POST /api/v1/invoices/process
Processes an invoice file from a local path.
Request Body:
{
"file_path": "data/invoice-1.png",
"category": "Invoice",
"group": "manual",
"force_reprocess": false
}Response:
{
"status": "success",
"timestamp": "2024-12-19T12:00:00Z",
"data": {
"invoice_id": "uuid",
"processing_status": "processing"
}
}GET /api/v1/invoices?status=completed&page=1&page_size=20
Returns paginated list of invoices with optional status filter.

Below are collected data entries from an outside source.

-- pv_equiv track=rewrite | github.com/khushbakhtahmed/Task2Model | dataset construction/Step1.py | build_unified_text
-- ===== SOURCE A (Python) =====
-- def build_unified_text(segments):
--     parts, spans, cur = [], [], 0
--     for label, txt in segments:
--         m = f"[[SECTION:{label}]]\n"
--         parts.append(m); cur += len(m)
--         s = cur
--         parts.append(txt); cur += len(txt)
--         spans.append((s, cur, label))
--         parts.append("\n\n"); cur += 2
--     unified = "".join(parts)
--     return unified, unified.lower(), spans
-- ===== SOURCE B (Python) =====
-- def build_unified_text(segments):
--     # Phase 1: build each segment's full block and join once.
--     markers = ["[[SECTION:%s]]\n" % label for label, _ in segments]
--     blocks = [m + txt + "\n\n" for m, (_, txt) in zip(markers, segments)]
--     unified = "".join(blocks)
--     # Phase 2: prefix-sum table of block start offsets.
--     starts = [0]
--     for b in blocks:
--         starts.append(starts[-1] + len(b))
--     # Phase 3: derive each span from its block's start offset.
--     spans = [(st + len(m), st + len(m) + len(txt), label)
--              for st, m, (label, txt) in zip(starts, markers, segments)]
--     return unified, unified.lower(), spans
-- ===== Notes on version B (the rewrite author's own statement) =====
-- stated objective: alternative
-- what changed: Replaces A's single running loop (interleaving part-appends, offset bookkeeping and span emission) by three separate phases: build whole blocks and join once, compute a prefix-sum offset table over block lengths, then derive every span from that table.
import Mathlib
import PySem

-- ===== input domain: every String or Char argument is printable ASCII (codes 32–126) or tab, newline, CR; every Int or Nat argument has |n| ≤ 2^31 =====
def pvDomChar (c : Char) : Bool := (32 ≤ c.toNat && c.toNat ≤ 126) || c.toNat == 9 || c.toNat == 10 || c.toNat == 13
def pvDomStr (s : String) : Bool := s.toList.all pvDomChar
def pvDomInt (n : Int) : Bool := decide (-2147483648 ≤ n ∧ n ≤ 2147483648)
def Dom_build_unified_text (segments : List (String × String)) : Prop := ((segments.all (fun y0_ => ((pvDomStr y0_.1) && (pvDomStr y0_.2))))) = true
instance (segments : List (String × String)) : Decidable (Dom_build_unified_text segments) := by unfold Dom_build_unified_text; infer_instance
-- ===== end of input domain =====

-- B rebuilds the result in three separate phases (blocks + one join, a prefix-sum offset
-- table, spans derived from the table) instead of A's single running loop; proved equal.

-- ===== PORT A =====
def build_unified_text (segments : List (String × String)) : String × String × (List (Int × Int × String)) :=
  let st := segments.foldl
    (fun (st : List String × List (Int × Int × String) × Int) seg =>
      let parts := st.1
      let spans := st.2.1
      let cur := st.2.2
      let label := seg.1
      let txt := seg.2
      let m := "[[SECTION:" ++ label ++ "]]\n"
      let parts := parts ++ [m]
      let cur := cur + PySem.Str.len m
      let s := cur
      let parts := parts ++ [txt]
      let cur := cur + PySem.Str.len txt
      let spans := spans ++ [(s, cur, label)]
      let parts := parts ++ ["\n\n"]
      let cur := cur + 2
      (parts, spans, cur)) ([], [], 0)
  let unified := PySem.Str.join "" st.1
  (unified, PySem.Str.lower unified, st.2.1)

-- ===== PORT B =====
def buMarker (label : String) : String := "[[SECTION:" ++ label ++ "]]\n"

def build_unified_text_alt (segments : List (String × String)) : String × String × (List (Int × Int × String)) :=
  let markers := segments.map (fun seg => buMarker seg.1)
  let blocks := (markers.zip segments).map (fun p => p.1 ++ p.2.2 ++ "\n\n")
  let unified := PySem.Str.join "" blocks
  let starts := blocks.foldl
    (fun (acc : List Int) b => acc ++ [PySem.List.pyGetD acc (-1) 0 + PySem.Str.len b]) [0]
  let spans := ((starts.zip markers).zip segments).map (fun p =>
    (p.1.1 + PySem.Str.len p.1.2,
     p.1.1 + PySem.Str.len p.1.2 + PySem.Str.len p.2.2,
     p.2.1))
  (unified, PySem.Str.lower unified, spans)

-- ===== PRECONDITION & SPEC =====
def Spec_build_unified_text (segments : List (String × String)) (out : String × String × (List (Int × Int × String))) : Prop := out = build_unified_text_alt segments
instance (segments : List (String × String)) (out : String × String × (List (Int × Int × String))) : Decidable (Spec_build_unified_text segments out) := by unfold Spec_build_unified_text; infer_instance

-- ===== CLAIM (what is proved, stated in full; the proofs are below) =====
def Claim_equal_build_unified_text : Prop := ∀ (segments : List (String × String)), Dom_build_unified_text segments → Spec_build_unified_text segments (build_unified_text segments)

-- ===== LEMMAS AND PROOFS =====

-- the three text pieces A appends for one segment
def buTrip (seg : String × String) : List String := [buMarker seg.1, seg.2, "\n\n"]

-- one whole block, as B builds it
def buBlock (seg : String × String) : String := buMarker seg.1 ++ seg.2 ++ "\n\n"

-- the spans A emits starting from offset c
def buSpans (c : Int) : List (String × String) → List (Int × Int × String)
  | [] => []
  | seg :: rest =>
      (c + PySem.Str.len (buMarker seg.1),
       c + PySem.Str.len (buMarker seg.1) + PySem.Str.len seg.2,
       seg.1) :: buSpans (c + PySem.Str.len (buMarker seg.1) + PySem.Str.len seg.2 + 2) rest

-- the prefix-sum table B's second phase produces, starting at c
def buStarts (c : Int) : List String → List Int
  | [] => [c]
  | b :: bs => c :: buStarts (c + PySem.Str.len b) bs

lemma buBlock_len (seg : String × String) :
    PySem.Str.len (buBlock seg) =
      PySem.Str.len (buMarker seg.1) + PySem.Str.len seg.2 + 2 := by
  simp [buBlock]
  ring

-- A's loop, characterised
lemma foldA (segs : List (String × String)) (parts : List String)
    (spans : List (Int × Int × String)) (cur : Int) :
    segs.foldl
      (fun (st : List String × List (Int × Int × String) × Int) seg =>
        let parts := st.1
        let spans := st.2.1
        let cur := st.2.2
        let label := seg.1
        let txt := seg.2
        let m := "[[SECTION:" ++ label ++ "]]\n"
        let parts := parts ++ [m]
        let cur := cur + PySem.Str.len m
        let s := cur
        let parts := parts ++ [txt]
        let cur := cur + PySem.Str.len txt
        let spans := spans ++ [(s, cur, label)]
        let parts := parts ++ ["\n\n"]
        let cur := cur + 2
        (parts, spans, cur))
      (parts, spans, cur)
    = (parts ++ segs.flatMap buTrip, spans ++ buSpans cur segs,
       cur + ((segs.map (fun g => PySem.Str.len (buBlock g))).sum)) := by
  induction segs generalizing parts spans cur with
  | nil => simp [buSpans]
  | cons g rest ih =>
      simp only [List.foldl_cons]
      rw [ih]
      simp only [buSpans, buTrip, buMarker, buBlock_len, List.flatMap_cons, List.map_cons,
        List.sum_cons, Prod.mk.injEq]
      refine ⟨by simp, by simp, by ring⟩

-- B's prefix-sum loop, characterised
lemma foldStarts (bs : List String) (pre : List Int) (c : Int) :
    bs.foldl
      (fun (acc : List Int) b => acc ++ [PySem.List.pyGetD acc (-1) 0 + PySem.Str.len b])
      (pre ++ [c])
    = pre ++ buStarts c bs := by
  induction bs generalizing pre c with
  | nil => simp [buStarts]
  | cons b rest ih =>
      have hlast : PySem.List.pyGetD (pre ++ [c]) (-1) 0 = c := by
        rw [PySem.List.pyGetD_neg_ofNat (pre ++ [c]) 1 0 (by omega) (by simp)]
        simp
      simp only [List.foldl_cons, hlast]
      rw [ih (pre ++ [c]) (c + PySem.Str.len b)]
      simp [buStarts]

-- joining with an empty separator is flattening
lemma join_nil_flatten (l : List (List Char)) : PySem.Chars.join [] l = l.flatten := by
  induction l with
  | nil => simp [PySem.Chars.join_nil]
  | cons p rest ih =>
      cases rest with
      | nil => simp [PySem.Chars.join, List.intercalate]
      | cons q r =>
          rw [PySem.Chars.join_cons_cons]
          simp [ih]

lemma join_empty_toList (l : List String) :
    (PySem.Str.join "" l).toList = (l.map String.toList).flatten := by
  rw [PySem.Str.toList_join, show ("" : String).toList = [] from rfl]
  exact join_nil_flatten _

-- the two joins agree
lemma unified_eq (segs : List (String × String)) :
    PySem.Str.join "" (segs.flatMap buTrip) = PySem.Str.join "" (segs.map buBlock) := by
  apply String.toList_inj.mp
  rw [join_empty_toList, join_empty_toList]
  induction segs with
  | nil => simp
  | cons g rest ih =>
      simp only [List.flatMap_cons, List.map_cons, List.map_append, List.flatten_cons,
        List.flatten_append, buTrip, buBlock]
      simp [String.toList_append, ih]

-- the spans B derives from the table agree with A's
lemma spans_eq (segs : List (String × String)) (c : Int) :
    (((buStarts c (segs.map buBlock)).zip (segs.map (fun seg => buMarker seg.1))).zip segs).map
      (fun p =>
        (p.1.1 + PySem.Str.len p.1.2,
         p.1.1 + PySem.Str.len p.1.2 + PySem.Str.len p.2.2,
         p.2.1))
    = buSpans c segs := by
  induction segs generalizing c with
  | nil => simp [buStarts, buSpans]
  | cons g rest ih =>
      simp only [List.map_cons, buStarts, List.zip_cons_cons, buSpans, buBlock_len]
      rw [show c + (PySem.Str.len (buMarker g.1) + PySem.Str.len g.2 + 2)
            = c + PySem.Str.len (buMarker g.1) + PySem.Str.len g.2 + 2 by ring, ih]

-- ===== VERDICT (by name: the statement is the Claim_ definition above) =====
theorem build_unified_text_spec : Claim_equal_build_unified_text := by
  intro segs _
  unfold Spec_build_unified_text build_unified_text build_unified_text_alt
  dsimp only
  rw [foldA segs [] [] 0]
  have hz : (segs.map (fun seg => buMarker seg.1)).zip segs
      = segs.map (fun g => (buMarker g.1, g)) := by
    have := List.zip_map' (f := fun (g : String × String) => buMarker g.1) (g := id) (l := segs)
    simpa using this
  have hblocks : ((segs.map (fun seg => buMarker seg.1)).zip segs).map
        (fun p => p.1 ++ p.2.2 ++ "\n\n") = segs.map buBlock := by
    rw [hz]; simp [buBlock, List.map_map, Function.comp]
  rw [hblocks]
  have hst := foldStarts (segs.map buBlock) [] 0
  simp only [List.nil_append] at hst ⊢
  rw [hst, spans_eq segs 0, unified_eq segs]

GET /api/v1/invoices/{invoice_id}
Returns detailed invoice information including extracted data and validation results.
# Check tables exist
docker exec ai-einvoicing-db psql -U einvoice -d einvoicing -c "\dt"
# Check table structure
docker exec ai-einvoicing-db psql -U einvoice -d einvoicing -c "\d invoices"# Health check
curl http://localhost:${API_PORT}/health
# List invoices
curl http://localhost:${API_PORT}/api/v1/invoices- Place a sample invoice file in the
data/directory - Process via API:
curl -X POST http://localhost:${API_PORT}/api/v1/invoices/process \
-H "Content-Type: application/json" \
-d '{"file_path": "data/sample_invoice.pdf"}'- Check results in Streamlit dashboard or via API
- Docling Integration: Replace pypdf with Docling for better PDF extraction
- OCR Integration: Implement DeepSeek-OCR or similar for image processing
- pgqueuer Setup: Install and configure pgqueuer extension for job queue management
- LlamaIndex Integration: Add RAG capabilities for intelligent extraction
- Enhanced Validation: Add more validation rules (date ranges, vendor matching, etc.)

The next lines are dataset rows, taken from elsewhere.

-- pv_equiv track=rewrite | github.com/MaiAnhBao/EulerPython | Euler.py | SecondCondition
-- ===== SOURCE A (Python) =====
-- import itertools
--
-- def SecondCondition(s):
--     for i in range(1,len(s)):
--         for r in set(itertools.combinations(s,i)):
--             p = s - set(r)
--             for j in range(1,i):
--                 for q in set(itertools.combinations(p,j)):
--                     if sum(q) > sum(r):
--                         return False
--     return True
-- ===== SOURCE B (Python) =====
-- def SecondCondition(s):
--     a = sorted(s)
--     n = len(a)
--     for k in range(1, (n - 1) // 2 + 1):
--         if sum(a[:k + 1]) < sum(a[n - k:]):
--             return False
--     return True
-- ===== Notes on version B (the rewrite author's own statement) =====
-- stated objective: faster
-- what changed: Instead of enumerating every pair of disjoint subsets (r, q) with |q| < |r| via itertools.combinations, B sorts the set once and checks only the extremal pairs: sum of the k+1 smallest elements must be at least the sum of the k largest, for each k up to (n-1)//2.
import Mathlib
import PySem

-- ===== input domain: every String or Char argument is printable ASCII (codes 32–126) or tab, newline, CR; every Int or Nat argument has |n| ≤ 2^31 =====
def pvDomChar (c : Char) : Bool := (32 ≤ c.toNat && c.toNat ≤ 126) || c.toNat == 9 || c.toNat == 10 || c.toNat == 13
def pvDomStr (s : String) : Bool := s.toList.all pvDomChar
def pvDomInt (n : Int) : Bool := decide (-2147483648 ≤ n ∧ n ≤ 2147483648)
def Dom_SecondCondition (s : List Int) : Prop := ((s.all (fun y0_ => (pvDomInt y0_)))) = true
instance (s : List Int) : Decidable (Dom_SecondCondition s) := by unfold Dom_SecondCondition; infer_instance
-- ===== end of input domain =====

-- B replaces A's scan over all pairs of disjoint subsets by the sorted extremal check:
-- sum of the (k+1) smallest elements vs sum of the k largest, for each k.

-- ===== PORT A =====
-- for i in range(1,len(s)): for r in set(combinations(s,i)): p = s - set(r);
--   for j in range(1,i): for q in set(combinations(p,j)): if sum(q) > sum(r): return False
-- the early 'return False' = negation of 'no (i,r,j,q) fires' (existence is set-order independent)
def SecondCondition (s : List Int) : Bool :=
  !((PySem.List.pyRange 1 (s.length : Int) 1).any (fun i =>
    (PySem.Set.ofList (PySem.List.combinations s i.toNat)).any (fun r =>
      (PySem.List.pyRange 1 i 1).any (fun j =>
        (PySem.Set.ofList (PySem.List.combinations (PySem.Set.diff s r) j.toNat)).any (fun q =>
          decide (r.sum < q.sum))))))

-- ===== PORT B =====
-- a = sorted(s); for k in range(1,(n-1)//2+1): if sum(a[:k+1]) < sum(a[n-k:]): return False
def SecondCondition_alt (s : List Int) : Bool :=
  let a := PySem.List.sorted s (fun x => x) false
  let n : Int := (a.length : Int)
  !((PySem.List.pyRange 1 (PySem.Int.floordiv (n - 1) 2 + 1) 1).any (fun k =>
    decide ((PySem.List.slice a none (some (k + 1))).sum <
            (PySem.List.slice a (some (n - k)) none).sum)))

-- ===== PRECONDITION & SPEC =====
-- The Python parameter is a set[int]; by the type convention the list holds its DISTINCT
-- elements, so Pre_ excludes lists with duplicates (they do not represent any set input).
def Pre_SecondCondition (s : List Int) : Prop := s.Nodup
instance (s : List Int) : Decidable (Pre_SecondCondition s) := by unfold Pre_SecondCondition; infer_instance
def pvWitness_SecondCondition : List Int := [2, 3, 4]
def Spec_SecondCondition (s : List Int) (out : Bool) : Prop := out = SecondCondition_alt s
instance (s : List Int) (out : Bool) : Decidable (Spec_SecondCondition s out) := by unfold Spec_SecondCondition; infer_instance

-- ===== CLAIM =====
def Claim_equal_SecondCondition : Prop := ∀ (s : List Int), Dom_SecondCondition s → Pre_SecondCondition s → Spec_SecondCondition s (SecondCondition s)

-- ===== LEMMAS AND PROOFS =====

theorem pv_sum_take_le (a : List Int) (ha : a.Pairwise (· ≤ ·)) :
    ∀ t : List Int, t.Sublist a → (a.take t.length).sum ≤ t.sum := by
  induction a with
  | nil => intro t ht; simp [List.sublist_nil.mp ht]
  | cons x tl ih =>
    intro t ht
    have hx : ∀ y ∈ tl, x ≤ y := (List.pairwise_cons.mp ha).1
    have hptl : tl.Pairwise (· ≤ ·) := (List.pairwise_cons.mp ha).2
    rcases List.sublist_cons_iff.mp ht with h | ⟨t', rfl, ht'⟩
    · cases t with
      | nil => simp
      | cons y t'' =>
        have hlen : t''.length < tl.length := by
          have := h.length_le; simp only [List.length_cons] at this; omega
        have ihh := ih hptl _ h
        have hsplit : tl.take (y :: t'').length = tl.take t''.length ++ [tl[t''.length]] := by
          rw [List.length_cons, List.take_add_one, List.getElem?_eq_getElem hlen]
          rfl
        have hxel : x ≤ tl[t''.length] := hx _ (List.getElem_mem hlen)
        rw [hsplit, List.sum_append] at ihh
        simp only [List.length_cons, List.take_succ_cons, List.sum_cons, List.sum_nil] at *
        omega
    · simp only [List.length_cons, List.take_succ_cons, List.sum_cons]
      have := ih hptl t' ht'; omega

theorem pv_sum_le_drop (a : List Int) (ha : a.Pairwise (· ≤ ·)) :
    ∀ t : List Int, t.Sublist a → t.sum ≤ (a.drop (a.length - t.length)).sum := by
  intro t ht
  have hb : ((a.map (fun x => -x)).reverse).Pairwise (· ≤ ·) := by
    rw [List.pairwise_reverse, List.pairwise_map]
    exact ha.imp (fun h => neg_le_neg h)
  have hu : ((t.map (fun x => -x)).reverse).Sublist ((a.map (fun x => -x)).reverse) :=
    (ht.map _).reverse
  have key := pv_sum_take_le _ hb _ hu
  have hlen : ((t.map (fun x => -x)).reverse).length = t.length := by simp
  rw [hlen] at key
  have htake : ((a.map (fun x => -x)).reverse).take t.length
      = ((a.map (fun x => -x)).drop (a.length - t.length)).reverse := by
    rw [List.take_reverse]
    simp
  rw [htake] at key
  rw [List.sum_reverse, List.sum_reverse, ← List.map_drop, ← List.sum_neg, ← List.sum_neg] at key
  omega

theorem pv_sum_take_mono (a : List Int) (h0 : ∀ x ∈ a, 0 ≤ x) {m m' : Nat} (h : m ≤ m') :
    (a.take m).sum ≤ (a.take m').sum := by
  have hsplit : (a.take m').sum = (a.take m).sum + ((a.take m').drop m).sum := by
    conv_lhs => rw [← List.take_append_drop m (a.take m')]
    rw [List.sum_append, List.take_take, Nat.min_eq_left h]
  rw [hsplit]
  have : 0 ≤ ((a.take m').drop m).sum := by
    apply List.sum_nonneg
    intro x hx
    exact h0 x (List.mem_of_mem_take (List.mem_of_mem_drop hx))
  omega


theorem pv_A_iff (s : List Int) :
    SecondCondition s = true ↔
      ∀ r q : List Int, r.Sublist s → q.Sublist (PySem.Set.diff s r) →
        1 ≤ r.length → r.length < s.length → 1 ≤ q.length → q.length < r.length →
        q.sum ≤ r.sum := by
  unfold SecondCondition
  simp only [Bool.not_eq_true', Bool.not_eq_true, List.any_eq_false, decide_eq_false_iff_not,
    not_lt, PySem.Set.mem_ofList, PySem.List.mem_combinations_iff, PySem.List.mem_pyRange_one]
  constructor
  · intro H r q hr hq h1 h2 h3 h4
    exact H (r.length : Int) (by omega) r ⟨hr, by omega⟩ (q.length : Int) (by omega) q
      ⟨hq, by omega⟩
  · intro H i hi r hr j hj q hq
    exact H r q hr.1 hq.1 (by omega) (by omega) (by omega) (by omega)


theorem pv_B_iff (s : List Int) :
    SecondCondition_alt s = true ↔
      ∀ k : Nat, 1 ≤ k → 2 * k + 1 ≤ s.length →
        ((PySem.List.sorted s (fun x => x) false).drop (s.length - k)).sum ≤
        ((PySem.List.sorted s (fun x => x) false).take (k + 1)).sum := by
  unfold SecondCondition_alt
  simp only [Bool.not_eq_true', Bool.not_eq_true, List.any_eq_false, decide_eq_false_iff_not,
    not_lt, PySem.List.mem_pyRange_one, PySem.List.length_sorted]
  have hfd : ∀ k : Int, k ≤ PySem.Int.floordiv ((s.length : Int) - 1) 2 ↔ k * 2 ≤ (s.length : Int) - 1 :=
    fun k => PySem.Int.le_floordiv_iff_mul_le (by omega)
  constructor
  · intro H k hk1 hk2
    have h := H (k : Int) (by rw [Int.lt_add_one_iff, hfd]; omega)
    rw [PySem.List.slice_to _ (by omega), PySem.List.slice_from _ (by omega)] at h
    have e1 : ((k : Int) + 1).toNat = k + 1 := by omega
    have e2 : (((s.length : Int)) - (k : Int)).toNat = s.length - k := by omega
    rw [e1, e2] at h
    exact h
  · intro H k hk
    obtain ⟨hk1, hk2⟩ := hk
    rw [Int.lt_add_one_iff, hfd] at hk2
    rw [PySem.List.slice_to _ (by omega), PySem.List.slice_from _ (by omega)]
    have e1 : ((k : Int) + 1).toNat = k.toNat + 1 := by omega
    have e2 : (((s.length : Int)) - k).toNat = s.length - k.toNat := by omega
    rw [e1, e2]
    exact H k.toNat (by omega) (by omega)

theorem pv_nonneg (s : List Int)
    (hB : ∀ k : Nat, 1 ≤ k → 2 * k + 1 ≤ s.length →
      ((PySem.List.sorted s (fun x => x) false).drop (s.length - k)).sum ≤
      ((PySem.List.sorted s (fun x => x) false).take (k + 1)).sum)
    (h3 : 3 ≤ s.length) :
    ∀ x ∈ PySem.List.sorted s (fun x => x) false, 0 ≤ x := by
  have hlen : (PySem.List.sorted s (fun x : Int => x) false).length = s.length :=
    PySem.List.length_sorted s (fun x => x) false
  have ha : (PySem.List.sorted s (fun x : Int => x) false).Pairwise (· ≤ ·) :=
    PySem.List.sorted_pairwise s (fun x => x)
  have h1 := hB 1 (le_refl 1) (by omega)
  revert hlen ha h1
  cases hAs : PySem.List.sorted s (fun x : Int => x) false with
  | nil =>
    intro hlen
    exfalso; simp at hlen; omega
  | cons a0 t =>
    cases t with
    | nil =>
      intro hlen
      exfalso; simp at hlen; omega
    | cons a1 rest =>
      intro hlen ha h1
      have htake : (a0 :: a1 :: rest).take 2 = [a0, a1] := by simp
      have hne2 : a1 :: rest ≠ [] := by simp
      have hdrop : (a0 :: a1 :: rest).drop (s.length - 1) = [(a1 :: rest).getLast hne2] := by
        have : (a0 :: a1 :: rest).drop (s.length - 1) = (a1 :: rest).drop (s.length - 2) := by
          have : s.length - 1 = (s.length - 2) + 1 := by omega
          rw [this, List.drop_succ_cons]
        rw [this]
        have h2 : s.length - 2 = (a1 :: rest).length - 1 := by
          simp only [List.length_cons] at hlen ⊢; omega
        rw [h2, List.drop_length_sub_one hne2]
      rw [htake, hdrop] at h1
      simp only [List.sum_cons, List.sum_nil] at h1
      have hmem := List.getLast_mem hne2
      have ha1le : a1 ≤ (a1 :: rest).getLast hne2 := by
        rcases List.mem_cons.mp hmem with h | h
        · omega
        · exact List.rel_of_pairwise_cons (List.pairwise_cons.mp ha).2 h
      have ha0 : 0 ≤ a0 := by omega
      intro x hx
      rcases List.mem_cons.mp hx with h | h
      · omega
      · have := List.rel_of_pairwise_cons ha h
        omega

theorem pv_sum_take_le_subperm (a t : List Int) (ha : a.Pairwise (· ≤ ·)) (ht : List.Subperm t a) :
    (a.take t.length).sum ≤ t.sum := by
  obtain ⟨u, hu, hus⟩ := ht
  calc (a.take t.length).sum = (a.take u.length).sum := by rw [hu.length_eq]
    _ ≤ u.sum := pv_sum_take_le a ha u hus
    _ = t.sum := hu.sum_eq

theorem pv_sum_le_drop_subperm (a t : List Int) (ha : a.Pairwise (· ≤ ·)) (ht : List.Subperm t a) :
    t.sum ≤ (a.drop (a.length - t.length)).sum := by
  obtain ⟨u, hu, hus⟩ := ht
  calc t.sum = u.sum := hu.sum_eq.symm
    _ ≤ (a.drop (a.length - u.length)).sum := pv_sum_le_drop a ha u hus
    _ = (a.drop (a.length - t.length)).sum := by rw [hu.length_eq]

theorem pv_main (s : List Int) (hnd : s.Nodup) :
    SecondCondition s = SecondCondition_alt s := by
  have key : SecondCondition s = true ↔ SecondCondition_alt s = true := by
    rw [pv_A_iff, pv_B_iff]
    have hperm : (PySem.List.sorted s (fun x : Int => x) false).Perm s :=
      PySem.List.sorted_perm s (fun x => x) false
    have ha : (PySem.List.sorted s (fun x : Int => x) false).Pairwise (· ≤ ·) :=
      PySem.List.sorted_pairwise s (fun x => x)
    set a := PySem.List.sorted s (fun x : Int => x) false with hadef
    have hlen : a.length = s.length := hperm.length_eq
    have hna : a.Nodup := hperm.nodup_iff.mpr hnd
    constructor
    · -- every (r,q) check passes → every k check passes
      intro H k hk1 hk2
      obtain ⟨r, hrp, hrs⟩ := ((List.take_sublist (k+1) a).subperm).trans hperm.subperm
      have hdisj : ∀ x ∈ a.drop (s.length - k), x ∉ a.take (k+1) := by
        intro x hx
        have hx' : x ∈ a.drop (k+1) := by
          have : a.drop (s.length - k) = (a.drop (k+1)).drop (s.length - k - (k+1)) := by
            rw [List.drop_drop]
            congr 1
            omega
          rw [this] at hx
          exact List.mem_of_mem_drop hx
        have hsplit : (a.take (k+1) ++ a.drop (k+1)).Nodup := by
          rw [List.take_append_drop]; exact hna
        exact fun hmem => List.disjoint_of_nodup_append hsplit hmem hx'
      have hqsub : a.drop (s.length - k) ⊆ PySem.Set.diff s r := by
        intro x hx
        refine (PySem.Set.mem_diff s r x).mpr ⟨hperm.subset (List.mem_of_mem_drop hx), ?_⟩
        intro hxr
        exact hdisj x hx (hrp.subset hxr)
      obtain ⟨q, hqp, hqs⟩ :=
        List.subperm_of_subset (hna.sublist (List.drop_sublist _ _)) hqsub
      have hrlen : r.length = k + 1 := by
        rw [hrp.length_eq, List.length_take]
        omega
      have hqlen : q.length = k := by
        rw [hqp.length_eq, List.length_drop]
        omega
      have := H r q hrs hqs (by omega) (by omega) (by omega) (by omega)
      calc (a.drop (s.length - k)).sum = q.sum := hqp.sum_eq.symm
        _ ≤ r.sum := this
        _ = (a.take (k+1)).sum := hrp.sum_eq
    · -- every k check passes → every (r,q) check passes
      intro H r q hrs hqs h1 h2 h3 h4
      have hrnd : r.Nodup := hnd.sublist hrs
      have hqnd : q.Nodup := (PySem.Set.nodup_diff s r hnd).sublist hqs
      have hqmem : ∀ x ∈ q, x ∈ s ∧ x ∉ r := by
        intro x hx
        exact (PySem.Set.mem_diff s r x).mp (hqs.subset hx)
      have hij : q.length + r.length ≤ s.length := by
        have hnodup : (q ++ r).Nodup := by
          rw [List.nodup_append]
          refine ⟨hqnd, hrnd, ?_⟩
          intro x hx y hy hxy
          exact (hqmem x hx).2 (hxy ▸ hy)
        have hsub : (q ++ r) ⊆ s := by
          intro x hx
          rcases List.mem_append.mp hx with h | h
          · exact (hqmem x h).1
          · exact hrs.subset h
        have := (List.subperm_of_subset hnodup hsub).length_le
        simpa using this
      have h3n : 3 ≤ s.length := by omega
      have hpos : ∀ x ∈ a, 0 ≤ x := pv_nonneg s H h3n
      have hqa : List.Subperm q a := by
        refine List.Subperm.trans (List.subperm_of_subset hqnd fun x hx => (hqmem x hx).1) ?_
        exact hperm.symm.subperm
      have hra : List.Subperm r a := hrs.subperm.trans hperm.symm.subperm
      have c1 : q.sum ≤ (a.drop (a.length - q.length)).sum := pv_sum_le_drop_subperm a q ha hqa
      have c2 : (a.drop (s.length - q.length)).sum ≤ (a.take (q.length + 1)).sum :=
        H q.length (by omega) (by omega)
      have c3 : (a.take (q.length + 1)).sum ≤ (a.take r.length).sum :=
        pv_sum_take_mono a hpos (by omega)
      have c4 : (a.take r.length).sum ≤ r.sum := pv_sum_take_le_subperm a r ha hra
      rw [hlen] at c1
      omega
  cases hA : SecondCondition s <;> cases hB : SecondCondition_alt s <;> simp_all

-- ===== VERDICT =====
theorem SecondCondition_spec : Claim_equal_SecondCondition := by
  intro s _ hpre
  unfold Spec_SecondCondition
  exact pv_main s hpre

- Batch Processing: Process multiple files in parallel
- Webhook Support: Notify external systems on processing completion
- Advanced Encryption: Add encryption in transit for production
- User Authentication: Add FastAPI-Users for multi-user support
- Vector Search: Use pgvector for semantic search of invoice data
Key dependencies from pyproject.toml:
- FastAPI: Async web framework
- SQLAlchemy 2.0: Async ORM
- Pydantic v2: Data validation
- Alembic: Database migrations
- asyncpg: PostgreSQL async driver
- pypdf: PDF text extraction
- pandas: Excel/CSV processing
- cryptography: File encryption
- structlog: Structured logging
- streamlit: Dashboard UI
- uvicorn: ASGI server
The e-invoice scaffold implementation provides a solid foundation for processing heterogeneous invoice formats. All 67 implementation tasks have been completed, including:
- ✅ Complete project structure
- ✅ Database schema and migrations
- ✅ File processing pipeline
- ✅ Data extraction and validation
- ✅ REST API endpoints
- ✅ Review dashboard
- ✅ Error handling and logging
- ✅ File encryption
The scaffold is ready for further development and enhancement with AI capabilities, advanced validation, and production-ready features.